Credit: Mark Urban, University of Connecticut
A neat little illustration of how evolution can be the result of competing forces, such as natural selection and genetic drift, was published a few days ago in the journal, Biology Letters. It concerned the rapid evolution of colouration in the eggs of the spotted salamander (Ambystoma maculatum) and involved re-surveying a network of 31 ponds in central Pennsylvania to repeat work done in 1990 and 1991 to see what changes had occurred.
Sadly, the published paper is behind a pay wall, but the news item by Gail McCormick from PennState Eberly College of Science has the details:
Two opposing evolutionary forces explain the presence of the two different colors of spotted salamander egg masses at ponds in Pennsylvania, according to a new study led by a Penn State biologist. Understanding the processes that maintain biological diversity in wild populations is a central question in biology and may allow researchers to predict how species will respond to global change.The idea that rarity itself can be an advantage in that it is less likely to be actively selected against by a predator, so creating selection pressure to increase that morph in the local population, is an interesting one and could explain why, in these circumstances, a rare morph tends not to become locally extinct. Instead, a dynamic is created where, over time, the frequency of two different 'competing' morphs can swing back and forth like the pendulum on a clock, with random genetic drift starting the oscillations going again if a balance is ever achieved.

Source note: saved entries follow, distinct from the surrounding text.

-- pv_equiv track=rewrite | github.com/MartinPlantinga/Photoshop-Annotation-Plugin | setup_annotation_classes.py | CreateStartText
-- ===== SOURCE A (Python) =====
-- def CreateStartText(class_names):
--     create_start_text = ''
--
--     for class_name in class_names:
--         if class_name != 'background':
--             append_text = "{0}_group = doc.layerSets.add();".format(class_name)
--             create_start_text = create_start_text + append_text + ' \n'
--
--     for class_name in class_names:
--         if class_name != 'background':
--             append_text = "{0}_group.name = '{0}';".format(class_name)
--             create_start_text = create_start_text + append_text + ' \n'
--
--     for class_name in class_names:
--         if class_name != 'background':
--             append_text = "hideByName('{0}');".format(class_name)
--             create_start_text = create_start_text + append_text + ' \n'
--
--     return create_start_text
-- ===== SOURCE B (Python) =====
-- def CreateStartText(class_names):
--     b1 = ''
--     b2 = ''
--     b3 = ''
--     for name in class_names:
--         if name != 'background':
--             b1 += "{0}_group = doc.layerSets.add();".format(name) + ' \n'
--             b2 += "{0}_group.name = '{0}';".format(name) + ' \n'
--             b3 += "hideByName('{0}');".format(name) + ' \n'
--     return b1 + b2 + b3
-- ===== Notes on version B (the rewrite author's own statement) =====
-- stated objective: faster
-- what changed: Single pass over class_names maintaining three section buffers instead of three sequential scans each rebuilding one ever-growing string; CPython's in-place += on the short per-section buffers avoids A's quadratic recopying of the whole accumulated text.
import Mathlib
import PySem

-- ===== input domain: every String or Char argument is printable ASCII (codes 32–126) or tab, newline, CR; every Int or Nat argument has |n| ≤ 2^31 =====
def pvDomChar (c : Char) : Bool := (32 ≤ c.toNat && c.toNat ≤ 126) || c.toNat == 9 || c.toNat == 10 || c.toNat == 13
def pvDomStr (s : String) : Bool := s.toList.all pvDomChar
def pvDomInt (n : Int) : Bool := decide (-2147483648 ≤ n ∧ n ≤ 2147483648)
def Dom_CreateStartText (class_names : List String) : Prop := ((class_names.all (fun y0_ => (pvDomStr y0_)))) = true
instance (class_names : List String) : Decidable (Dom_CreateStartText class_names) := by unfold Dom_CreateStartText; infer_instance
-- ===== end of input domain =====

-- B: one pass with three section buffers instead of three sequential scans appending to one string (measured faster in a timing run).

-- ===== PORT A =====
-- A: three sequential loops over class_names, all appending to one accumulator.
def pvLine1 (c : String) : String := c ++ "_group = doc.layerSets.add();" ++ " \n"
def pvLine2 (c : String) : String := c ++ "_group.name = '" ++ c ++ "';" ++ " \n"
def pvLine3 (c : String) : String := "hideByName('" ++ c ++ "');" ++ " \n"

def CreateStartText (class_names : List String) : String :=
  let s1 := class_names.foldl (fun a c => if c ≠ "background" then a ++ pvLine1 c else a) ""
  let s2 := class_names.foldl (fun a c => if c ≠ "background" then a ++ pvLine2 c else a) s1
  let s3 := class_names.foldl (fun a c => if c ≠ "background" then a ++ pvLine3 c else a) s2
  s3

-- ===== PORT B =====
-- B: a single fold maintaining three buffers, then concatenate them.
def CreateStartText_alt (class_names : List String) : String :=
  let bufs := class_names.foldl
    (fun (p : String × String × String) c =>
      if c ≠ "background" then (p.1 ++ pvLine1 c, p.2.1 ++ pvLine2 c, p.2.2 ++ pvLine3 c)
      else p)
    ("", "", "")
  bufs.1 ++ bufs.2.1 ++ bufs.2.2

-- ===== PRECONDITION & SPEC =====
def Spec_CreateStartText (class_names : List String) (out : String) : Prop := out = CreateStartText_alt class_names
instance (class_names : List String) (out : String) : Decidable (Spec_CreateStartText class_names out) := by unfold Spec_CreateStartText; infer_instance

-- ===== CLAIM (what is proved, stated in full; the proofs are below) =====
def Claim_equal_CreateStartText : Prop := ∀ (class_names : List String), Dom_CreateStartText class_names → Spec_CreateStartText class_names (CreateStartText class_names)

-- ===== LEMMAS AND PROOFS =====

-- an A-style loop started at s is s ++ the same loop started at ""
theorem pv_shift (g : String → String) (cs : List String) (s : String) :
    cs.foldl (fun a c => if c ≠ "background" then a ++ g c else a) s
      = s ++ cs.foldl (fun a c => if c ≠ "background" then a ++ g c else a) "" := by
  induction cs generalizing s with
  | nil => simp [List.foldl]
  | cons c cs ih =>
    simp only [List.foldl]
    by_cases h : c = "background"
    · have h' : ¬ c ≠ "background" := by simp [h]
      rw [if_neg h', if_neg h']; exact ih s
    · rw [if_pos (by simpa using h), if_pos (by simpa using h), ih (s ++ g c), ih ("" ++ g c)]
      simp [String.append_assoc]

-- B's triple fold computes the three A-style loops componentwise
theorem pv_triple (cs : List String) (p : String × String × String) :
    cs.foldl
      (fun (p : String × String × String) c =>
        if c ≠ "background" then (p.1 ++ pvLine1 c, p.2.1 ++ pvLine2 c, p.2.2 ++ pvLine3 c)
        else p) p
      = (cs.foldl (fun a c => if c ≠ "background" then a ++ pvLine1 c else a) p.1,
         cs.foldl (fun a c => if c ≠ "background" then a ++ pvLine2 c else a) p.2.1,
         cs.foldl (fun a c => if c ≠ "background" then a ++ pvLine3 c else a) p.2.2) := by
  induction cs generalizing p with
  | nil => simp [List.foldl]
  | cons c cs ih =>
    simp only [List.foldl]
    by_cases h : c = "background"
    · have h' : ¬ c ≠ "background" := by simp [h]
      rw [if_neg h', if_neg h', if_neg h', if_neg h']; exact ih p
    · rw [if_pos (by simpa using h)]
      simp only [if_pos (by simpa using h : ¬ c = "background")]
      exact ih _

-- ===== VERDICT (by name: the statement is the Claim_ definition above) =====
theorem CreateStartText_spec : Claim_equal_CreateStartText := by
  intro cs _
  unfold Spec_CreateStartText CreateStartText CreateStartText_alt
  dsimp only
  rw [pv_triple]
  have h2 := pv_shift pvLine2 cs
      (cs.foldl (fun a c => if c ≠ "background" then a ++ pvLine1 c else a) "")
  have h3 := pv_shift pvLine3 cs
      (cs.foldl (fun a c => if c ≠ "background" then a ++ pvLine2 c else a)
        (cs.foldl (fun a c => if c ≠ "background" then a ++ pvLine1 c else a) ""))
  rw [h3, h2]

We usually think of evolution operating over hundreds or thousands of years, but in reality, the evolutionary processes at play in a system can influence each generation of animals,” said Sean Giery, Eberly Postdoctoral Research Fellow at Penn State and leader of the research team. “In this study, we resurveyed ponds that were originally studied in the early 1990s, which gave us a unique opportunity to explore the evolutionary processes that shape the frequencies of the two egg mass color types, or morphs, that we see today.Spotted salamanders (Ambystoma maculatum) are a widespread species that occur across the eastern United States and return to temporary ponds in the spring to reproduce. Female salamanders lay their eggs in clumps called egg masses, which are either opaque white or completely clear. Females lay the same color egg masses throughout their life, but it is unclear what causes the different coloration, or if either of these colors confers an advantage to the eggs—for example if one color is less obvious to predators.
At the scale of individual ponds, it’s an extremely dynamic system. They don’t just reach one frequency and stay there. By focusing on individual ponds rather than just the region as a whole, we could tease apart what is driving these changes in population frequencies. In this case, we found two opposing evolutionary processes — selection and drift.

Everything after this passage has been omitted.